Czekoladowe ciasto z owocami i galaretką :)
Witam, witam o samopoczucie z rana pytam? :)
Niedzielny poranek usłany kroplami deszczu zachęca do zaszycia się w czeluściach pościeli/koca z dobrą książką i wciągającymi przekąskami, co nie? :)
Mnie osobiście czeka dzisiaj totalny chill, rest baterii po bardzo, ale to bardzo intensywnym tygodniu :)
Ale niestety ja nie należę do tych co lubią leżeć, a więc wyobrażam go sobie w kuchni.. :D
Będę sobie pichcić, tworzyć i próbować nowe smaki i to mnie najbardziej zrelaksuje coś mi się wydaje :)

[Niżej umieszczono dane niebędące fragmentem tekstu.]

-- pv_equiv track=rewrite | github.com/DyhaCreator/programming_tasks | нарешка/scool_et/sup.py | f
-- ===== SOURCE A (Python) =====
-- def f(a):
--     ans = 0
--     for i in range(0, a + 1):
--         s = 0
--         b = i
--         while(b > 0):
--             s += b % 10
--             b = b // 10
--         if(s % 2 == 1):
--             ans += 1
--     return ans
-- ===== SOURCE B (Python) =====
-- def f(a):
--     # Closed form: every block of ten consecutive numbers 10q..10q+9 contains
--     # exactly five numbers with odd digit sum; only the final partial block
--     # depends on the parity of digitsum(q).
--     if a < 0:
--         return 0
--     n = a + 1
--     q, r = divmod(n, 10)
--     s = 0
--     b = q
--     while b > 0:
--         s += b % 10
--         b //= 10
--     if s % 2 == 0:
--         return 5 * q + r // 2
--     else:
--         return 5 * q + (r + 1) // 2
-- ===== Notes on version B (the rewrite author's own statement) =====
-- stated objective: faster
-- what changed: Replaces the O(a)-iteration digit-sum scan with a closed-form count: each block of ten consecutive numbers has exactly five odd-digit-sum members, so only q=(a+1)//10's digit-sum parity and the remainder decide the answer.
import Mathlib
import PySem

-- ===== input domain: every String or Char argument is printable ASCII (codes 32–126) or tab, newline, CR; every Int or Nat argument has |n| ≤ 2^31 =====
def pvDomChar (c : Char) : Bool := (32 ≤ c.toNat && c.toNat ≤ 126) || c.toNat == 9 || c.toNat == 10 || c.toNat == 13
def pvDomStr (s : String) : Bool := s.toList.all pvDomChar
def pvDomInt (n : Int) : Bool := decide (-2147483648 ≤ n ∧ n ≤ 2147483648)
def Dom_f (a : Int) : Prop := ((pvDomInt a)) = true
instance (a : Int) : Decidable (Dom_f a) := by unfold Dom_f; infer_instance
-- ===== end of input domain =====

-- B replaces the per-number O(a) digit-sum scan by a closed-form count (each block of
-- ten consecutive numbers holds exactly five odd-digit-sum numbers); objective: faster.

-- ===== PORT A =====
-- the inner 'while b > 0: s += b % 10; b = b // 10' loop (also appears verbatim in B)
def dsum (s b : Int) : Int :=
  if 0 < b then dsum (s + PySem.Int.mod b 10) (PySem.Int.floordiv b 10) else s
termination_by b.toNat
decreasing_by
  rw [PySem.Int.floordiv_eq_ediv_of_pos (by omega)]
  omega

def f (a : Int) : Int :=
  (PySem.List.pyRange 0 (a + 1) 1).foldl
    (fun ans i => if PySem.Int.mod (dsum 0 i) 2 = 1 then ans + 1 else ans) 0

-- ===== PORT B =====
def f_alt (a : Int) : Int :=
  if a < 0 then 0
  else
    let q := PySem.Int.floordiv (a + 1) 10
    let r := PySem.Int.mod (a + 1) 10
    let s := dsum 0 q
    if PySem.Int.mod s 2 = 0 then 5 * q + PySem.Int.floordiv r 2
    else 5 * q + PySem.Int.floordiv (r + 1) 2

-- ===== PRECONDITION & SPEC =====
def Spec_f (a : Int) (out : Int) : Prop := out = f_alt a
instance (a : Int) (out : Int) : Decidable (Spec_f a out) := by unfold Spec_f; infer_instance

-- ===== CLAIM (what is proved, stated in full; the proofs are below) =====
def Claim_equal_f : Prop := ∀ (a : Int), Dom_f a → Spec_f a (f a)

-- ===== LEMMAS AND PROOFS =====

-- digit sum on Nat, for reasoning
def nds (n : Nat) : Nat :=
  if n = 0 then 0 else n % 10 + nds (n / 10)
decreasing_by omega

lemma nds_zero : nds 0 = 0 := by rw [nds]; rfl

lemma nds_unfold (n : Nat) : nds n = n % 10 + nds (n / 10) := by
  by_cases h : n = 0
  · subst h; simp [nds_zero]
  · rw [nds, if_neg h]

lemma dsum_eq (n : Nat) (s : Int) : dsum s (n : Int) = s + (nds n : Int) := by
  induction n using Nat.strong_induction_on generalizing s with
  | _ n ih =>
    rw [dsum]
    by_cases h : n = 0
    · subst h; simp [nds_zero]
    · have hpos : (0 : Int) < (n : Int) := by omega
      have hdiv : PySem.Int.floordiv (n : Int) 10 = ((n / 10 : Nat) : Int) := by
        rw [PySem.Int.floordiv_eq_ediv_of_pos (by omega)]; omega
      have hmod : PySem.Int.mod (n : Int) 10 = ((n % 10 : Nat) : Int) := by
        rw [PySem.Int.mod_eq_emod_of_pos (by omega)]; omega
      rw [if_pos hpos, hdiv, hmod, ih (n / 10) (by omega), nds_unfold n]
      push_cast; ring

-- closed-form count of odd-digit-sum numbers in [0, n)
def G (n : Nat) : Nat :=
  5 * (n / 10) + (if nds (n / 10) % 2 = 0 then (n % 10) / 2 else (n % 10 + 1) / 2)

lemma G_succ (n : Nat) : G (n + 1) = G n + (if nds n % 2 = 1 then 1 else 0) := by
  have hn := nds_unfold n
  by_cases h9 : n % 10 = 9
  · have h1 : (n + 1) / 10 = n / 10 + 1 := by omega
    have h2 : (n + 1) % 10 = 0 := by omega
    unfold G
    rw [h1, h2, hn, h9]
    split_ifs <;> omega
  · have h1 : (n + 1) / 10 = n / 10 := by omega
    have h2 : (n + 1) % 10 = n % 10 + 1 := by omega
    unfold G
    rw [h1, h2, hn]
    split_ifs <;> omega

lemma fold_eq (m : Nat) :
    (PySem.List.pyRange 0 (m : Int) 1).foldl
      (fun ans i => if PySem.Int.mod (dsum 0 i) 2 = 1 then ans + 1 else ans) 0 = (G m : Int) := by
  induction m with
  | zero =>
    rw [PySem.List.pyRange_one_eq_nil (by omega)]
    simp [G, nds_zero]
  | succ m ih =>
    have hc : ((m + 1 : Nat) : Int) = (m : Int) + 1 := by push_cast; ring
    rw [hc, PySem.List.pyRange_one_succ_right (by omega), List.foldl_append, ih]
    simp only [List.foldl]
    rw [dsum_eq m 0, G_succ]
    have hm : PySem.Int.mod ((0 : Int) + (nds m : Int)) 2 = ((nds m % 2 : Nat) : Int) := by
      rw [PySem.Int.mod_eq_emod_of_pos (by omega)]; omega
    rw [hm]
    split_ifs with h1 h2 h2 <;> push_cast at * <;> omega

-- ===== VERDICT (by name: the statement is the Claim_ definition above) =====
theorem f_spec : Claim_equal_f := by
  intro a _
  unfold Spec_f f f_alt
  by_cases ha : a < 0
  · rw [if_pos ha, PySem.List.pyRange_one_eq_nil (by omega)]
    rfl
  · rw [if_neg ha]
    have hm : (a + 1) = (((a + 1).toNat : Nat) : Int) := by omega
    rw [hm, fold_eq]
    set m := (a + 1).toNat with hmdef
    have hq : PySem.Int.floordiv ((m : Nat) : Int) 10 = ((m / 10 : Nat) : Int) := by
      rw [PySem.Int.floordiv_eq_ediv_of_pos (by omega)]; omega
    have hr : PySem.Int.mod ((m : Nat) : Int) 10 = ((m % 10 : Nat) : Int) := by
      rw [PySem.Int.mod_eq_emod_of_pos (by omega)]; omega
    simp only [hq, hr, dsum_eq (m / 10) 0]
    have hs : PySem.Int.mod ((0 : Int) + (nds (m / 10) : Nat)) 2 = ((nds (m / 10) % 2 : Nat) : Int) := by
      rw [PySem.Int.mod_eq_emod_of_pos (by omega)]; omega
    have hd1 : PySem.Int.floordiv ((m % 10 : Nat) : Int) 2 = ((m % 10 / 2 : Nat) : Int) := by
      rw [PySem.Int.floordiv_eq_ediv_of_pos (by omega)]; omega
    have hd2 : PySem.Int.floordiv (((m % 10 : Nat) : Int) + 1) 2 = (((m % 10 + 1) / 2 : Nat) : Int) := by
      rw [PySem.Int.floordiv_eq_ediv_of_pos (by omega)]; omega
    rw [hs, hd1, hd2]
    unfold G
    split_ifs with h1 h2 h2 <;> push_cast at * <;> omega
lemma pvD_eq : ∀ (f : Nat) (n : Nat), n < 10 ^ f → f ≤ 64 →
    pvD f (n : Int) = Dsum n := by
  intro f
  induction f with
  | zero => intro n h _
            have : n = 0 := by omega
            subst this; simp [pvD, Dsum_zero]
  | succ f ih =>
    intro n h hf
    rcases Nat.eq_zero_or_pos n with h0 | hpos
    · subst h0; simp [pvD, Dsum_zero]
    · have hng : ¬ ((n : Int) ≤ 0) := by
        have hx : (0:Int) < n := by exact_mod_cast hpos
        omega
      rw [pvD, if_neg hng]
      simp only [fd10, md10]
      have hq : n / 10 < 10 ^ f := by
        rw [Nat.div_lt_iff_lt_mul (by norm_num)]
        calc n < 10 ^ (f+1) := h
          _ = 10 ^ f * 10 := by ring
      have hq64 : n / 10 < 10 ^ 64 := by
        have : (10:Nat) ^ f ≤ 10 ^ 64 := Nat.pow_le_pow_right (by norm_num) (by omega)
        omega
      rw [ih (n / 10) hq (by omega), pvDsLoop_eq 64 (n / 10) 0 hq64, triN_cast]
      have := Dsum_block (n / 10) (n % 10) (by omega)
      rw [show 10 * (n / 10) + n % 10 = n by omega] at this
      rw [this]; push_cast; ring

lemma pvVal_nonneg (S : List Int) (h : pvDigitsOk S) : 0 ≤ pvVal S := by
  induction S with
  | nil => simp [pvVal]
  | cons d t ih =>
    have hd := h d (by simp)
    have ht : pvDigitsOk t := fun x hx => h x (by simp [hx])
    have := ih ht
    simp only [pvVal]
    omega

lemma pvVal_lt (S : List Int) (h : pvDigitsOk S) : pvVal S < 10 ^ S.length := by
  induction S with
  | nil => simp [pvVal]
  | cons d t ih =>
    have hd := h d (by simp)
    have ht : pvDigitsOk t := fun x hx => h x (by simp [hx])
    have h1 := ih ht
    simp only [pvVal, List.length_cons]
    have : (10:Int) ^ (t.length + 1) = 10 * 10 ^ t.length := by ring
    rw [this]
    omega

lemma pvVal_append (S C : List Int) :
    pvVal (S ++ C) = pvVal S + 10 ^ S.length * pvVal C := by
  induction S with
  | nil => simp [pvVal]
  | cons d t ih =>
    simp only [List.cons_append, pvVal, ih, List.length_cons]
    have : (10:Int) ^ (t.length + 1) = 10 * 10 ^ t.length := by ring
    rw [this]; ring

lemma pvVal_replicate9 (m : Nat) : pvVal (List.replicate m 9) = 10 ^ m - 1 := by
  induction m with
  | zero => simp [pvVal]
  | succ m ih =>
    rw [List.replicate_succ]
    simp only [pvVal, ih]
    have : (10:Int) ^ (m + 1) = 10 * 10 ^ m := by ring
    rw [this]; ring

lemma pvVal_replicate0 (m : Nat) : pvVal (List.replicate m 0) = 0 := by
  induction m with
  | zero => simp [pvVal]
  | succ m ih => rw [List.replicate_succ]; simp [pvVal, ih]

lemma pvSum_nonneg (C : List Int) (h : pvDigitsOk C) : 0 ≤ C.sum := by
  induction C with
  | nil => simp
  | cons d t ih =>
    have hd := h d (by simp)
    have ht : pvDigitsOk t := fun x hx => h x (by simp [hx])
    have := ih ht
    simp only [List.sum_cons]
    omega

lemma pvVal_zero_of_sum (C : List Int) (h : pvDigitsOk C) (hs : C.sum = 0) : pvVal C = 0 := by
  induction C with
  | nil => simp [pvVal]
  | cons d t ih =>
    have hd := h d (by simp)
    have ht : pvDigitsOk t := fun x hx => h x (by simp [hx])
    have hts : 0 ≤ t.sum := pvSum_nonneg t ht
    simp only [List.sum_cons] at hs
    have hd0 : d = 0 := by omega
    have ht0 : t.sum = 0 := by omega
    simp [pvVal, hd0, ih ht ht0]

lemma dsN_of_digits (C : List Int) (h : pvDigitsOk C) :
    (dsN (pvVal C).toNat : Int) = C.sum := by
  induction C with
  | nil => simp [pvVal, dsN_zero]
  | cons d t ih =>
    have hd := h d (by simp)
    have ht : pvDigitsOk t := fun x hx => h x (by simp [hx])
    have htn : 0 ≤ pvVal t := pvVal_nonneg t ht
    have e1 : (d + 10 * pvVal t).toNat = 10 * (pvVal t).toNat + d.toNat := by omega
    simp only [pvVal, List.sum_cons]
    rw [e1, dsN_mul_add _ _ (by omega)]
    push_cast
    rw [ih ht]
    omega

lemma pvPopLoop_spec : ∀ (f : Nat) (S E : List Int) (acc : Int), S.length ≤ f →
    S.length = E.length →
    ∃ C S' E', S = S' ++ C ∧ E = E' ++ C ∧ S'.length = E'.length ∧
      pvPopLoop f S E acc = (S', E', acc + C.sum) ∧
      (S' ≠ [] → S'.getLastD 0 ≠ E'.getLastD 0) := by
  intro f
  induction f with
  | zero =>
    intro S E acc hf hl
    have hS : S = [] := by
      cases S with
      | nil => rfl
      | cons x t => simp at hf
    subst hS
    have hE : E = [] := by
      cases E with
      | nil => rfl
      | cons x t => simp at hl
    subst hE
    exact ⟨[], [], [], by simp, by simp, rfl, by simp [pvPopLoop], by simp⟩
  | succ f ih =>
    intro S E acc hf hl
    rcases hS : S.getLast? with _ | s
    · have hSnil : S = [] := by simpa using hS
      subst hSnil
      have hEnil : E = [] := by
        cases E with
        | nil => rfl
        | cons x t => simp at hl
      subst hEnil
      exact ⟨[], [], [], by simp, by simp, rfl, by simp [pvPopLoop], by simp⟩
    · rcases hE : E.getLast? with _ | e
      · have hEnil : E = [] := by simpa using hE
        subst hEnil
        have : S = [] := by cases S <;> simp_all
        subst this
        simp at hS
      · have hSne : S ≠ [] := by intro h; subst h; simp at hS
        have hEne : E ≠ [] := by intro h; subst h; simp at hE
        have hstep : pvPopLoop (f + 1) S E acc =
            (if s = e then pvPopLoop f S.dropLast E.dropLast (acc + PySem.Int.floordiv (s + e) 2)
             else (S, E, acc)) := by
          simp [pvPopLoop, hS, hE]
        by_cases hse : s = e
        · subst hse
          rw [hstep, if_pos rfl]
          have hSs : S = S.dropLast ++ [s] := (List.dropLast_append_getLast? s hS).symm
          have hEs : E = E.dropLast ++ [s] := (List.dropLast_append_getLast? s hE).symm
          have hfl : S.dropLast.length ≤ f := by
            have := List.length_pos_iff.mpr hSne
            simp [List.length_dropLast]
            omega
          have hl' : S.dropLast.length = E.dropLast.length := by
            simp [List.length_dropLast, hl]
          have hfd : PySem.Int.floordiv (s + s) 2 = s := by
            rw [PySem.Int.floordiv_eq_ediv_of_pos (by norm_num : (0:Int) < 2),
              show s + s = 2 * s by ring]
            exact Int.mul_ediv_cancel_left _ (by norm_num)
          obtain ⟨C, S', E', h1, h2, h3, h4, h5⟩ :=
            ih S.dropLast E.dropLast (acc + PySem.Int.floordiv (s + s) 2) hfl hl'
          refine ⟨C ++ [s], S', E', ?_, ?_, h3, ?_, h5⟩
          · conv_lhs => rw [hSs]
            rw [h1, List.append_assoc]
          · conv_lhs => rw [hEs]
            rw [h2, List.append_assoc]
          · rw [h4, hfd]
            simp
            ring
        · rw [hstep, if_neg hse]
          refine ⟨[], S, E, by simp, by simp, hl, by simp, ?_⟩
          intro _
          rw [List.getLastD_eq_getLast?, List.getLastD_eq_getLast?, hS, hE]
          simpa using hse

lemma pvDigitize_zero (f : Nat) : pvDigitize f 0 = [] := by
  cases f <;> simp [pvDigitize]

lemma pvDigitize_spec : ∀ (f : Nat) (n : Nat), n < 10 ^ f →
    pvVal (pvDigitize f (n : Int)) = n ∧ pvDigitsOk (pvDigitize f (n : Int)) ∧
      (n ≠ 0 → pvDigitize f (n : Int) ≠ [] ∧
        10 ^ ((pvDigitize f (n : Int)).length - 1) ≤ n) := by
  intro f
  induction f with
  | zero =>
    intro n h
    have : n = 0 := by omega
    subst this
    refine ⟨by simp [pvDigitize, pvVal], ?_, by simp⟩
    intro d hd; simp [pvDigitize] at hd
  | succ f ih =>
    intro n h
    rcases Nat.eq_zero_or_pos n with h0 | hpos
    · subst h0
      refine ⟨by simp [pvDigitize_zero, pvVal], ?_, by simp⟩
      intro d hd; simp [pvDigitize_zero] at hd
    · have hne : (n : Int) ≠ 0 := by
        have : (0:Int) < n := by exact_mod_cast hpos
        omega
      have hq : n / 10 < 10 ^ f := by
        rw [Nat.div_lt_iff_lt_mul (by norm_num)]
        calc n < 10 ^ (f+1) := h
          _ = 10 ^ f * 10 := by ring
      obtain ⟨ihv, ihok, ihne⟩ := ih (n / 10) hq
      have hdef : pvDigitize (f+1) (n : Int) =
          ((n % 10 : Nat) : Int) :: pvDigitize f ((n / 10 : Nat) : Int) := by
        rw [pvDigitize, if_pos hne, fd10, md10]
      refine ⟨?_, ?_, ?_⟩
      · rw [hdef]
        simp only [pvVal, ihv]
        push_cast
        omega
      · intro d hd
        rw [hdef] at hd
        rcases List.mem_cons.mp hd with h1 | h1
        · subst h1
          constructor
          · positivity
          · have : n % 10 < 10 := by omega
            exact_mod_cast Nat.le_of_lt_succ (by omega)
        · exact ihok d h1
      · intro _
        rw [hdef]
        refine ⟨by simp, ?_⟩
        rcases Nat.eq_zero_or_pos (n / 10) with hq0 | hqpos
        · rw [hq0]
          simp [pvDigitize_zero]
          omega
        · obtain ⟨hne', hlen⟩ := ihne (by omega)
          have hlp : 1 ≤ (pvDigitize f ((n / 10 : Nat) : Int)).length :=
            List.length_pos_iff.mpr hne'
          simp only [List.length_cons]
          have e1 : (pvDigitize f ((n/10 : Nat) : Int)).length + 1 - 1
              = ((pvDigitize f ((n/10 : Nat) : Int)).length - 1) + 1 := by omega
          rw [e1, pow_succ]
          calc 10 ^ ((pvDigitize f ((n/10:Nat):Int)).length - 1) * 10 ≤ (n / 10) * 10 :=
                Nat.mul_le_mul_right _ hlen
            _ ≤ n := by omega

lemma pvCumul_eq (sn en : Nat) (h : sn ≤ en) :
    pvCumul (sn : Int) (en : Int) = ((triN (en + 1) : Int) - triN sn) := by
  unfold pvCumul
  rw [PySem.Int.floordiv_eq_ediv_of_pos (by norm_num : (0:Int) < 2)]
  have he : ((en : Int)) * ((en : Int) + 1) = (((en * (en+1)) : Nat) : Int) := by push_cast; ring
  have hs : ((sn : Int)) * ((sn : Int) - 1) = (((sn * (sn-1)) : Nat) : Int) := by
    cases sn with
    | zero => simp
    | succ k =>
      simp only [Nat.add_sub_cancel]
      push_cast
      ring
  rw [he, hs]
  have hde : (2:Nat) ∣ en * (en+1) := (Nat.even_mul_succ_self en).two_dvd
  have hds : (2:Nat) ∣ sn * (sn-1) := by
    cases sn with
    | zero => simp
    | succ k =>
      have := (Nat.even_mul_succ_self k).two_dvd
      simpa [Nat.mul_comm] using this
  have he2 : (en * (en+1) : Nat) = 2 * triN (en+1) := by
    unfold triN
    simp only [Nat.add_sub_cancel]
    rw [Nat.mul_comm en (en+1)] at hde ⊢
    exact (Nat.mul_div_cancel' hde).symm
  have hs2 : (sn * (sn-1) : Nat) = 2 * triN sn := by
    unfold triN
    exact (Nat.mul_div_cancel' hds).symm
  rw [he2, hs2]
  push_cast
  rw [show (2:Int) * (triN (en+1) : Int) - 2 * (triN sn : Int)
      = 2 * ((triN (en+1) : Int) - triN sn) by ring]
  exact Int.mul_ediv_cancel_left _ (by norm_num)

lemma pvDigitsOk_append_left {S C : List Int} (h : pvDigitsOk (S ++ C)) : pvDigitsOk S :=
  fun d hd => h d (List.mem_append.mpr (Or.inl hd))

lemma pvDigitsOk_append_right {S C : List Int} (h : pvDigitsOk (S ++ C)) : pvDigitsOk C :=
  fun d hd => h d (List.mem_append.mpr (Or.inr hd))

lemma pvDigitsOk_replicate9 (m : Nat) : pvDigitsOk (List.replicate m 9) := by
  intro d hd
  have := List.eq_of_mem_replicate hd
  subst this; norm_num

lemma pvDigitsOk_replicate0 (m : Nat) : pvDigitsOk (List.replicate m 0) := by
  intro d hd
  have := List.eq_of_mem_replicate hd
  subst this; norm_num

A jak tam u Was? Jaki relaks uwielbiacie najbardziej i najczęściej stosujecie? :)
Swoją drogą mieliście kiedyś tak, że wyczekiwaliście wolnego, a jak przyszło to nie wiedzieliście co ze sobą zrobić? Bo ja np mam tak bardzo często, haha.. i wtedy mnie nosi- no ja nie lubię w miejscu być :)
Ja nie wiem, jakim cudem,ale uciekł mi gdzieś czas robienia przetworów!
Okey- dżemów już nie jadam, ze względu na diete, ale... papryka konserwowa? sałatki do słoików? Czy to się teraz robi, czy przegapiłam? :O
Bo ogórki ponad 50kg już w słoikach od lipca siedzą <3 uwielbiam i te kiszone i te konserwowe.. :)
Gdyby ktoś kazał mi wybierać nie wiem, czy bym umiała, a wy? :)
Haha i co roku u mnie w domu jest to narzekanie- po co tyle tego.. kto to zje? a wiesz ile z tym jest roboty? A jednak dobrze zimy nie pożegnamy a cała spiżarka świeci pustkami..!
Tez tak macie? :)
Swoją drogą, jeszcze kiedy upały były na porządku dziennym uczyniłam pewne ciasto :) Ciasto, które miało pożegnać moją koleżankę na prawie pół roku bo uciekła do Chin! Które miało uczynić jej wspomnienia polskiego jedzenia słodkimi i takimi, za którymi na pewno będzie chciała wrócić w ojczyste strony :D
Powiem Wam, że chyba... mi się udało! Ciasto bardzo zachwalała, a u mnie w domu Ci którzy również załapali się na tortownicę ciacha- nie szczędzili mu pochwał :)
Wilgotne, czekoladowe ciasto z ogromną ilością owoców plus zimna, słodka galaretka :)
Czegóż można chcieć więcej w słoneczne popołudnie do kawy? :)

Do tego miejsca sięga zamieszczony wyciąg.